Los Angeles Times Communications LLC v. Los Angeles County Board of Supervisors

5 Cal. Rptr. 3d 776, 112 Cal. App. 4th 1313, 2003 Daily Journal DAR 11879, 2003 Cal. Daily Op. Serv. 9468, 2003 Cal. App. LEXIS 1617
CourtCalifornia Court of Appeal
DecidedOctober 29, 2003
DocketB164033
StatusPublished
Cited by13 cases

This text of 5 Cal. Rptr. 3d 776 (Los Angeles Times Communications LLC v. Los Angeles County Board of Supervisors) is published on Counsel Stack Legal Research, covering California Court of Appeal primary law. Counsel Stack provides free access to over 12 million legal documents including statutes, case law, regulations, and constitutions.

Bluebook
Los Angeles Times Communications LLC v. Los Angeles County Board of Supervisors, 5 Cal. Rptr. 3d 776, 112 Cal. App. 4th 1313, 2003 Daily Journal DAR 11879, 2003 Cal. Daily Op. Serv. 9468, 2003 Cal. App. LEXIS 1617 (Cal. Ct. App. 2003).

Opinion

*1317 Opinion

RUBIN, J.

INTRODUCTION

“People in an open society do not demand infallibility from their institutions, but it is difficult for them to accept what they are prohibited from observing. . . .” (Richmond Newspapers, Inc. v. Virginia (1980) 448 U.S. 555, 572 [65 L.Ed.2d 973, 100 S.Ct. 2814] (opn. of Burger, C. J.).)

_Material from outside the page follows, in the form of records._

-- pv_equiv track=rewrite | github.com/mnuman/aoc-2015 | src/day03.py | part2
-- ===== SOURCE A (Python) =====
-- def part2(data):
--     santapos: tuple[int, int] = (0, 0)
--     robopos: tuple[int, int] = (0, 0)
--     visited: set[tuple[int, int]] = {santapos}
--
--     for i, move in enumerate(data):
--         # Alternate between Santa (even indices) and Robo (odd indices)
--         if i % 2 == 0:  # Santa's turn
--             if move == "^":
--                 santapos = (santapos[0], santapos[1] + 1)
--             elif move == "v":
--                 santapos = (santapos[0], santapos[1] - 1)
--             elif move == ">":
--                 santapos = (santapos[0] + 1, santapos[1])
--             elif move == "<":
--                 santapos = (santapos[0] - 1, santapos[1])
--             visited.add(santapos)
--         else:  # Robo's turn
--             if move == "^":
--                 robopos = (robopos[0], robopos[1] + 1)
--             elif move == "v":
--                 robopos = (robopos[0], robopos[1] - 1)
--             elif move == ">":
--                 robopos = (robopos[0] + 1, robopos[1])
--             elif move == "<":
--                 robopos = (robopos[0] - 1, robopos[1])
--             visited.add(robopos)
--
--     return len(visited)
-- ===== SOURCE B (Python) =====
-- def part2(data):
--     delta = {'^': (0, 1), 'v': (0, -1), '>': (1, 0), '<': (-1, 0)}
--
--     def walk(moves):
--         x = y = 0
--         cells = set()
--         for m in moves:
--             dx, dy = delta.get(m, (0, 0))
--             x, y = x + dx, y + dy
--             cells.add((x, y))
--         return cells
--
--     return len({(0, 0)} | walk(data[0::2]) | walk(data[1::2]))
-- ===== Notes on version B (the rewrite author's own statement) =====
-- stated objective: alternative
-- what changed: Replaces the single parity-interleaved pass with two independent passes: the input is sliced into data[0::2] and data[1::2], each agent's visited cells are collected by walking its own subsequence, and the answer is the size of the union of both trails with the origin.
import Mathlib
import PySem

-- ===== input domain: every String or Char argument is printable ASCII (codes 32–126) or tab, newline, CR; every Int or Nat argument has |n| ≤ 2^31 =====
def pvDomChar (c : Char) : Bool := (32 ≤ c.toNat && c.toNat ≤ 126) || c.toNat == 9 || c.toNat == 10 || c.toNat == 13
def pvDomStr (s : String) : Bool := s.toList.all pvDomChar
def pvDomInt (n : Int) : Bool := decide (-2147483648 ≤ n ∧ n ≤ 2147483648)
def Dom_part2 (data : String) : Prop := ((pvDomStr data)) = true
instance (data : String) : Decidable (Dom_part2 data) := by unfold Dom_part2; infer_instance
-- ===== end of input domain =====

-- B replaces A's single parity-interleaved pass with two independent walks over the slices
-- data[0::2] and data[1::2], returning the size of the union of the two trails and the origin
-- (objective: alternative decomposition; same cost).

-- ===== PORT A =====
-- loop body of A's for-loop, as a named step function over the state (santapos, robopos, visited)
def part2Step (st : (Int × Int) × (Int × Int) × PySem.Set (Int × Int)) (im : Int × Char) :
    (Int × Int) × (Int × Int) × PySem.Set (Int × Int) :=
  if im.1 % 2 == 0 then
    let santapos :=
      if im.2 == '^' then (st.1.1, st.1.2 + 1)
      else if im.2 == 'v' then (st.1.1, st.1.2 - 1)
      else if im.2 == '>' then (st.1.1 + 1, st.1.2)
      else if im.2 == '<' then (st.1.1 - 1, st.1.2)
      else st.1
    (santapos, st.2.1, PySem.Set.add st.2.2 santapos)
  else
    let robopos :=
      if im.2 == '^' then (st.2.1.1, st.2.1.2 + 1)
      else if im.2 == 'v' then (st.2.1.1, st.2.1.2 - 1)
      else if im.2 == '>' then (st.2.1.1 + 1, st.2.1.2)
      else if im.2 == '<' then (st.2.1.1 - 1, st.2.1.2)
      else st.2.1
    (st.1, robopos, PySem.Set.add st.2.2 robopos)

def part2 (data : String) : Int :=
  let final := (PySem.List.enumerate data.toList 0).foldl part2Step
    (((0 : Int), (0 : Int)), ((0 : Int), (0 : Int)), PySem.Set.ofList [((0 : Int), (0 : Int))])
  PySem.Set.len final.2.2

-- ===== PORT B =====
def part2AltDelta : PySem.Dict Char (Int × Int) :=
  PySem.Dict.ofList [('^', ((0 : Int), (1 : Int))), ('v', (0, -1)), ('>', (1, 0)), ('<', (-1, 0))]

-- B's inner helper walk(moves): collect the cells visited along one agent's subsequence
def part2AltWalk (moves : List Char) : PySem.Set (Int × Int) :=
  (moves.foldl
    (fun (st : (Int × Int) × PySem.Set (Int × Int)) m =>
      let d := PySem.Dict.getD part2AltDelta m (0, 0)
      let p := (st.1.1 + d.1, st.1.2 + d.2)
      (p, PySem.Set.add st.2 p))
    (((0 : Int), (0 : Int)), PySem.Set.empty)).2

def part2_alt (data : String) : Int :=
  let s1 := (PySem.Str.slice? data (some 0) none 2).getD ""
  let s2 := (PySem.Str.slice? data (some 1) none 2).getD ""
  PySem.Set.len
    (PySem.Set.union
      (PySem.Set.union (PySem.Set.ofList [((0 : Int), (0 : Int))]) (part2AltWalk s1.toList))
      (part2AltWalk s2.toList))

-- ===== PRECONDITION & SPEC =====
def Spec_part2 (data : String) (out : Int) : Prop := out = part2_alt data
instance (data : String) (out : Int) : Decidable (Spec_part2 data out) := by unfold Spec_part2; infer_instance

-- ===== CLAIM (what is proved, stated in full; the proofs are below) =====
def Claim_equal_part2 : Prop := ∀ (data : String), Dom_part2 data → Spec_part2 data (part2 data)

-- ===== LEMMAS AND PROOFS =====

-- the common move semantics of one arrow character
def pvMove (p : Int × Int) (c : Char) : Int × Int :=
  if c == '^' then (p.1, p.2 + 1)
  else if c == 'v' then (p.1, p.2 - 1)
  else if c == '>' then (p.1 + 1, p.2)
  else if c == '<' then (p.1 - 1, p.2)
  else p

-- the sequence of positions visited starting from p
def pvTrail (p : Int × Int) : List Char → List (Int × Int)
  | [] => []
  | c :: t => pvMove p c :: pvTrail (pvMove p c) t

mutual
def pvEvens : List Char → List Char
  | [] => []
  | a :: t => a :: pvOdds t
def pvOdds : List Char → List Char
  | [] => []
  | _ :: t => pvEvens t
end


lemma pvMove_delta (p : Int × Int) (m : Char) :
    (p.1 + (PySem.Dict.getD part2AltDelta m (0, 0)).1,
     p.2 + (PySem.Dict.getD part2AltDelta m (0, 0)).2) = pvMove p m := by
  have hd : part2AltDelta = PySem.Dict.mk
      [('^', ((0 : Int), (1 : Int))), ('v', (0, -1)), ('>', (1, 0)), ('<', (-1, 0))] := by decide
  by_cases h1 : m = '^'
  · subst h1; simp [hd, pvMove, PySem.Dict.getD, PySem.Dict.get?_mk_cons]
  · by_cases h2 : m = 'v'
    · subst h2; simp [hd, pvMove, PySem.Dict.getD, PySem.Dict.get?_mk_cons, sub_eq_add_neg]
    · by_cases h3 : m = '>'
      · subst h3; simp [hd, pvMove, PySem.Dict.getD, PySem.Dict.get?_mk_cons]
      · by_cases h4 : m = '<'
        · subst h4; simp [hd, pvMove, PySem.Dict.getD, PySem.Dict.get?_mk_cons, sub_eq_add_neg]
        · simp [hd, pvMove, PySem.Dict.getD, h1, h2, h3, h4,
            Ne.symm h1, Ne.symm h2, Ne.symm h3, Ne.symm h4, PySem.Dict.get?]

lemma pv_fm (l : List Char) :
    ((List.range ((l.length + 1) / 2)).filterMap (fun k => l[2 * k]?) = pvEvens l) ∧
    ((List.range (l.length / 2)).filterMap (fun k => l[2 * k + 1]?) = pvOdds l) := by
  induction l with
  | nil => simp [pvEvens, pvOdds]
  | cons a t ih =>
    constructor
    · have hc : (t.length + 1 + 1) / 2 = t.length / 2 + 1 := by omega
      rw [List.length_cons, hc, List.range_succ_eq_map]
      simp only [List.filterMap_cons, List.filterMap_map]
      simp only [Function.comp, Nat.mul_succ, pvEvens]
      have h2 : (fun k : Nat => (a :: t)[2 * k + 2]?) = (fun k : Nat => t[2 * k + 1]?) := by
        funext k; rw [show 2*k+2 = (2*k+1)+1 by omega]; exact List.getElem?_cons_succ
      rw [h2, ih.2]
      simp
    · rw [List.length_cons]
      have h1 : (fun k : Nat => (a :: t)[2 * k + 1]?) = (fun k : Nat => t[2 * k]?) :=
        funext fun k => List.getElem?_cons_succ
      rw [h1, pvOdds]
      exact ih.1

lemma pv_slice_evens (l : List Char) :
    PySem.List.slice? l (some 0) none 2 = some (pvEvens l) := by
  rw [← (pv_fm l).1]
  simp only [PySem.List.slice?, PySem.List.sliceIndices]
  norm_num
  have hcount : (if 0 < l.length then (((l.length : Int) + 2 - 1) / 2).toNat else 0) =
      (l.length + 1) / 2 := by split <;> omega
  have hfun : (fun x : Nat => l[(2 * (x : Int)).toNat]?) = (fun k : Nat => l[2 * k]?) :=
    funext fun k => by rw [show ((2 * (k : Int)).toNat = 2 * k) from by omega]
  rw [hcount, hfun]

lemma pv_slice_odds (l : List Char) :
    PySem.List.slice? l (some 1) none 2 = some (pvOdds l) := by
  rcases l with _ | ⟨a, t⟩
  · decide
  · rw [← (pv_fm (a :: t)).2]
    simp only [PySem.List.slice?, PySem.List.sliceIndices]
    norm_num
    have hcount : (if 0 < t.length then (((t.length : Int) + 2 - 1) / 2).toNat else 0) =
        (t.length + 1) / 2 := by split <;> omega
    have hfun : (fun x : Nat => (a :: t)[(1 + 2 * (x : Int)).toNat]?) =
        (fun x : Nat => t[2 * x]?) := funext fun k => by
      rw [show ((1 + 2 * (k : Int)).toNat = 2 * k + 1) from by omega]
      exact List.getElem?_cons_succ
    rw [hcount, hfun]

lemma part2Step_even (sp rp : Int × Int) (v : PySem.Set (Int × Int)) (i : Int) (c : Char)
    (h : (i % 2 == 0) = true) :
    part2Step (sp, rp, v) (i, c) = (pvMove sp c, rp, PySem.Set.add v (pvMove sp c)) := by
  simp [part2Step, pvMove, h]

lemma part2Step_odd (sp rp : Int × Int) (v : PySem.Set (Int × Int)) (i : Int) (c : Char)
    (h : (i % 2 == 0) = false) :
    part2Step (sp, rp, v) (i, c) = (sp, pvMove rp c, PySem.Set.add v (pvMove rp c)) := by
  simp [part2Step, pvMove, h]

lemma pvA_mem (l : List Char) : ∀ (i : Nat) (sp rp : Int × Int) (v : PySem.Set (Int × Int))
    (x : Int × Int),
    (x ∈ ((PySem.List.enumerate l (i : Int)).foldl part2Step (sp, rp, v)).2.2) ↔
      (x ∈ v ∨ x ∈ pvTrail (if i % 2 = 0 then sp else rp) (pvEvens l)
             ∨ x ∈ pvTrail (if i % 2 = 0 then rp else sp) (pvOdds l)) := by
  induction l with
  | nil => intro i sp rp v x; simp [PySem.List.enumerate, pvEvens, pvOdds, pvTrail]
  | cons c t ih =>
    intro i sp rp v x
    rw [PySem.List.enumerate_cons]
    by_cases hp : i % 2 = 0
    · have hb : ((i : Int) % 2 == 0) = true := by simp; omega
      rw [List.foldl_cons, part2Step_even _ _ _ _ _ hb,
        show ((i : Int) + 1) = ((i + 1 : Nat) : Int) by push_cast; ring, ih (i + 1)]
      have hp1 : ¬ (i + 1) % 2 = 0 := by omega
      simp only [hp, hp1, if_true, if_false, pvEvens, pvOdds, pvTrail,
        PySem.Set.mem_add, List.mem_cons]
      tauto
    · have hb : ((i : Int) % 2 == 0) = false := by simp; omega
      rw [List.foldl_cons, part2Step_odd _ _ _ _ _ hb,
        show ((i : Int) + 1) = ((i + 1 : Nat) : Int) by push_cast; ring, ih (i + 1)]
      have hp1 : (i + 1) % 2 = 0 := by omega
      simp only [hp, hp1, if_true, if_false, pvEvens, pvOdds, pvTrail,
        PySem.Set.mem_add, List.mem_cons]
      tauto

lemma pvA_nodup (ps : List (Int × Char)) : ∀ (st : (Int × Int) × (Int × Int) × PySem.Set (Int × Int)),
    st.2.2.Nodup → ((ps.foldl part2Step st).2.2).Nodup := by
  induction ps with
  | nil => intro st h; exact h
  | cons p t ih =>
    intro st h
    rw [List.foldl_cons]
    apply ih
    by_cases hb : (p.1 % 2 == 0) = true
    · rw [show p = (p.1, p.2) from rfl, show st = (st.1, st.2.1, st.2.2) from rfl,
        part2Step_even _ _ _ _ _ hb]
      exact PySem.Set.nodup_add _ _ h
    · rw [show p = (p.1, p.2) from rfl, show st = (st.1, st.2.1, st.2.2) from rfl,
        part2Step_odd _ _ _ _ _ (by simpa using hb)]
      exact PySem.Set.nodup_add _ _ h

lemma pvWalkF_mem (moves : List Char) : ∀ (st : (Int × Int) × PySem.Set (Int × Int)) (x : Int × Int),
    (x ∈ (moves.foldl
      (fun (st : (Int × Int) × PySem.Set (Int × Int)) m =>
        let d := PySem.Dict.getD part2AltDelta m (0, 0)
        let p := (st.1.1 + d.1, st.1.2 + d.2)
        (p, PySem.Set.add st.2 p)) st).2) ↔ (x ∈ st.2 ∨ x ∈ pvTrail st.1 moves) := by
  induction moves with
  | nil => intro st x; simp [pvTrail]
  | cons m t ih =>
    intro st x
    rw [List.foldl_cons]
    simp only []
    rw [ih]
    simp only [pvMove_delta st.1 m, pvTrail, PySem.Set.mem_add, List.mem_cons]
    tauto

lemma pvWalk_mem (moves : List Char) (x : Int × Int) :
    x ∈ part2AltWalk moves ↔ x ∈ pvTrail (0, 0) moves := by
  rw [part2AltWalk, pvWalkF_mem]
  simp [PySem.Set.empty]

lemma pvSlice1 (data : String) :
    ((PySem.Str.slice? data (some 0) none 2).getD "").toList = pvEvens data.toList := by
  rw [PySem.Str.slice?, PySem.Chars.slice?_eq_listSlice?, pv_slice_evens]
  simp

lemma pvSlice2 (data : String) :
    ((PySem.Str.slice? data (some 1) none 2).getD "").toList = pvOdds data.toList := by
  rw [PySem.Str.slice?, PySem.Chars.slice?_eq_listSlice?, pv_slice_odds]
  simp

lemma part2_eq_alt (data : String) : part2 data = part2_alt data := by
  rw [part2, part2_alt]
  simp only [pvSlice1, pvSlice2]
  have hA : (((PySem.List.enumerate data.toList 0).foldl part2Step
      (((0 : Int), (0 : Int)), ((0 : Int), (0 : Int)),
        PySem.Set.ofList [((0 : Int), (0 : Int))])).2.2).Nodup :=
    pvA_nodup _ _ (PySem.Set.nodup_ofList _)
  have hB : ((PySem.Set.union
      (PySem.Set.union (PySem.Set.ofList [((0 : Int), (0 : Int))])
        (part2AltWalk (pvEvens data.toList)))
      (part2AltWalk (pvOdds data.toList)))).Nodup :=
    PySem.Set.nodup_union _ _ (PySem.Set.nodup_union _ _ (PySem.Set.nodup_ofList _))
  have hperm := (List.perm_ext_iff_of_nodup hA hB).2 (by
    intro x
    have hm := pvA_mem data.toList 0 (0, 0) (0, 0)
      (PySem.Set.ofList [((0 : Int), (0 : Int))]) x
    simp only [Nat.cast_zero] at hm
    rw [hm]
    simp only [PySem.Set.mem_union, pvWalk_mem, PySem.Set.mem_ofList, List.mem_singleton]
    norm_num
    tauto)
  simp only [PySem.Set.len, hperm.length_eq]

-- ===== VERDICT (by name: the statement is the Claim_ definition above) =====
theorem part2_spec : Claim_equal_part2 := by
  intro data _
  exact part2_eq_alt data
-- a fixed token prefix is carried through replacements that can never match it
theorem pvMulti_block {L : List (List Char × List Char)}
    (H1 : ∀ p ∈ L, pvTokOK p = true)
    {tail : List Char} (htail : ∀ ch ∈ tail, ch ≠ '{')
    (hnp : ∀ q ∈ L, ∀ v, ¬ q.1 <+: (('{' :: tail) ++ v)) :
    ∀ u, pvMulti L (('{' :: tail) ++ u) = ('{' :: tail) ++ pvMulti L u := by
  induction L with
  | nil => intro u; rfl
  | cons q L' ih =>
    intro u
    have hq1 : q.1.isPrefixOf ('{' :: (tail ++ u)) = false := by
      rw [Bool.eq_false_iff]
      intro hcon
      rw [List.isPrefixOf_iff_prefix] at hcon
      exact hnp q (by simp) u (by simpa using hcon)
    obtain ⟨ds, hne, hds, hshape⟩ := pvTokOK_shape (H1 q (by simp))
    have hold : q.1.head? = some '{' := by rw [hshape]; rfl
    have hstep : pvRep q.1 q.2 (('{' :: tail) ++ u) = ('{' :: tail) ++ pvRep q.1 q.2 u := by
      show pvRep q.1 q.2 ('{' :: (tail ++ u)) = _
      rw [pvRep_skip q.2 hq1, pvRep_append_noBrace q.2 u htail hold]
      rfl
    rw [pvMulti_cons_def, hstep,
      ih (fun p hp => H1 p (by simp [hp])) (fun p hp v => hnp p (by simp [hp]) v) (pvRep q.1 q.2 u),
      ← pvMulti_cons_def]
-- pv_equiv track=rewrite | github.com/lennardkorte/RouteLLM | hard_metrics/clarity.py | task_complexity
-- ===== SOURCE A (Python) =====
-- def task_complexity(text):
--     action_words = [
--         "explain", "describe", "list", "analyze", "summarize", "compare", "generate", "create", "define",
--         "evaluate", "discuss", "outline", "examine", "assess", "interpret", "classify", "categorize",
--         "justify", "identify", "demonstrate", "construct", "determine", "contrast", "review", "predict",
--         "support", "critique", "argue", "explore", "illustrate", "develop", "design", "formulate",
--         "solve", "organize", "prove", "synthesize", "exemplify", "debate", "rank"
--     ]
--     conjunctions = ["and", "or", ",", ";"]
--
--     # Split text into words and lowercase them
--     words = text.lower().split()
--
--     # Count action words in the prompt
--     action_word_count = sum(1 for word in words if word in action_words)
--
--     # Count conjunctions and punctuation that may indicate multiple actions
--     conjunction_count = sum(1 for word in words if word in conjunctions)
--
--     # Estimate complexity based on action words and conjunctions
--     complexity_score = action_word_count + conjunction_count
--
--     # Return the complexity score and classification
--     return {
--         "Task Complexity Score": complexity_score,
--     }
-- ===== SOURCE B (Python) =====
-- def task_complexity(text):
--     action_words = [
--         "explain", "describe", "list", "analyze", "summarize", "compare", "generate", "create", "define",
--         "evaluate", "discuss", "outline", "examine", "assess", "interpret", "classify", "categorize",
--         "justify", "identify", "demonstrate", "construct", "determine", "contrast", "review", "predict",
--         "support", "critique", "argue", "explore", "illustrate", "develop", "design", "formulate",
--         "solve", "organize", "prove", "synthesize", "exemplify", "debate", "rank"
--     ]
--     conjunctions = ["and", "or", ",", ";"]
--
--     # Build one frequency table of the words, then look up the fixed keyword lists.
--     freq = {}
--     for w in text.lower().split():
--         freq[w] = freq.get(w, 0) + 1
--
--     score = sum(freq.get(w, 0) for w in action_words + conjunctions)
--
--     return {"Task Complexity Score": score}
-- ===== Notes on version B (the rewrite author's own statement) =====
-- stated objective: idiomatic
-- what changed: B builds a single frequency dictionary of the words in one pass and sums the lookups of the fixed action-word and conjunction key lists, instead of A's two membership-test scans over all words.
import Mathlib
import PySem

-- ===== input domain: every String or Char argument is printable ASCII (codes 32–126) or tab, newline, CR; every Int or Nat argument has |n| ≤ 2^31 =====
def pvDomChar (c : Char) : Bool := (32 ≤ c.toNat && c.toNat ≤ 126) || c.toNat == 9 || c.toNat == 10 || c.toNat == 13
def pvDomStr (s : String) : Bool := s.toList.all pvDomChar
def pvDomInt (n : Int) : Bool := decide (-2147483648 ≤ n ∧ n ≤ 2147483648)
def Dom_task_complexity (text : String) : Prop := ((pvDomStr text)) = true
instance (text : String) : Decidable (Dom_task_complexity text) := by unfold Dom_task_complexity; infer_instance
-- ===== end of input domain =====

-- B builds one frequency table of the words and sums the lookups of the fixed key lists,
-- instead of A's two membership-test scans over all words (objective: idiomatic).

-- ===== PORT A =====
def pvActionWords : List String :=
  ["explain", "describe", "list", "analyze", "summarize", "compare", "generate", "create", "define",
   "evaluate", "discuss", "outline", "examine", "assess", "interpret", "classify", "categorize",
   "justify", "identify", "demonstrate", "construct", "determine", "contrast", "review", "predict",
   "support", "critique", "argue", "explore", "illustrate", "develop", "design", "formulate",
   "solve", "organize", "prove", "synthesize", "exemplify", "debate", "rank"]

def pvConjunctions : List String := ["and", "or", ",", ";"]

def task_complexity (text : String) : List (String × Int) :=
  let words := PySem.Str.split₀ (PySem.Str.lower text)
  let action_word_count : Int :=
    words.foldl (fun acc w => if pvActionWords.contains w then acc + 1 else acc) 0
  let conjunction_count : Int :=
    words.foldl (fun acc w => if pvConjunctions.contains w then acc + 1 else acc) 0
  [("Task Complexity Score", action_word_count + conjunction_count)]

-- ===== PORT B =====
def task_complexity_alt (text : String) : List (String × Int) :=
  let freq : PySem.Dict String Int :=
    (PySem.Str.split₀ (PySem.Str.lower text)).foldl
      (fun d w => d.insert w (d.getD w 0 + 1)) PySem.Dict.empty
  let score : Int := ((pvActionWords ++ pvConjunctions).map (fun w => freq.getD w 0)).sum
  [("Task Complexity Score", score)]

-- ===== PRECONDITION & SPEC =====
def Spec_task_complexity (text : String) (out : List (String × Int)) : Prop := out = task_complexity_alt text
instance (text : String) (out : List (String × Int)) : Decidable (Spec_task_complexity text out) := by unfold Spec_task_complexity; infer_instance

-- ===== CLAIM (what is proved, stated in full; the proofs are below) =====
def Claim_equal_task_complexity : Prop := ∀ (text : String), Dom_task_complexity text → Spec_task_complexity text (task_complexity text)

-- ===== LEMMAS AND PROOFS =====

-- countP of a disjunction of disjoint predicates splits into a sum
theorem pv_countP_or_disjoint (ws : List String) (p q : String → Bool)
    (h : ∀ w, ¬(p w = true ∧ q w = true)) :
    ws.countP (fun w => p w || q w) = ws.countP p + ws.countP q := by
  induction ws with
  | nil => simp
  | cons x l ih =>
    simp only [List.countP_cons, ih]
    have := h x
    cases hp : p x <;> cases hq : q x <;> simp_all <;> omega

-- summing the multiplicities of a duplicate-free key list equals counting membership
theorem pv_sum_count_eq_countP (ws : List String) (L : List String) (hnd : L.Nodup) :
    ((L.map (fun w => ((ws.count w : Nat) : Int))).sum) = (ws.countP (fun w => L.contains w) : Int) := by
  induction L with
  | nil => simp [List.countP_eq_zero.mpr]
  | cons a L ih =>
    rcases List.nodup_cons.mp hnd with ⟨ha, hL⟩
    have hsplit : ws.countP (fun w => (a :: L).contains w)
        = ws.countP (fun w => w == a) + ws.countP (fun w => L.contains w) := by
      have : (fun w => (a :: L).contains w) = (fun w => (w == a) || L.contains w) := by
        funext w; by_cases h : w = a <;> simp [h]
      rw [this]
      apply pv_countP_or_disjoint
      intro w ⟨h1, h2⟩
      exact ha (by simpa using (beq_iff_eq.mp h1) ▸ (by simpa using h2))
    simp only [List.map_cons, List.sum_cons, ih hL, hsplit]
    have : ws.countP (fun w => w == a) = ws.count a := by
      simp [List.count]
    rw [this]
    push_cast
    ring

theorem pv_action_nodup : pvActionWords.Nodup := by decide
theorem pv_conj_nodup : pvConjunctions.Nodup := by decide
-- ===== VERDICT (by name: the statement is the Claim_ definition above) =====
theorem task_complexity_spec : Claim_equal_task_complexity := by
  intro text _
  unfold Spec_task_complexity task_complexity task_complexity_alt
  set ws := PySem.Str.split₀ (PySem.Str.lower text) with hws
  simp only [PySem.List.foldl_if_add_one, zero_add]
  have hfreq : ∀ w : String,
      (ws.foldl (fun d w => d.insert w (d.getD w 0 + 1)) PySem.Dict.empty).getD w 0
        = (ws.count w : Int) := by
    intro w
    rw [PySem.Dict.getD_foldl_insert_add_one]
    simp [PySem.Dict.getD_empty]
  have hmap : ((pvActionWords ++ pvConjunctions).map
      (fun w => (ws.foldl (fun d w => d.insert w (d.getD w 0 + 1)) PySem.Dict.empty).getD w 0))
      = (pvActionWords ++ pvConjunctions).map (fun w => ((ws.count w : Nat) : Int)) := by
    apply List.map_congr_left; intro w _; exact hfreq w
  rw [hmap, List.map_append, List.sum_append,
    pv_sum_count_eq_countP ws pvActionWords pv_action_nodup,
    pv_sum_count_eq_countP ws pvConjunctions pv_conj_nodup]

With few exceptions, the Ralph M. Brown Act obligates government agencies to meet and act in public. (Gov. Code, § 54950 et seq. (the Brown Act).) 1 Richard P. McKee is president of the California First Amendment Coalition, a group dedicated to enforcing the Brown Act and the California Public Records Act. (§ 6250 et seq. (the Public Records Act).) This appeal arises from a suit filed by McKee and the Los Angeles Times against the Los Angeles County Board of Supervisors for violating the Brown Act. 2

Appellants’ petition sought a writ of mandate and declaratory and injunctive relief based on seven causes of action arising from various alleged Brown Act violations. The trial court granted appellants declaratory relief on three causes of action addressing three different Board meetings, but found for the Board on the other claims. Neither side sought appellate review on the merits of the trial court’s decision. Appellants’ posttrial motion for attorneys fees under the Brown Act (§ 54960.5) was denied, prompting this appeal. For the reasons set forth below, we reverse the trial court’s order and remand for a new hearing to determine the amount of the attorneys fee award.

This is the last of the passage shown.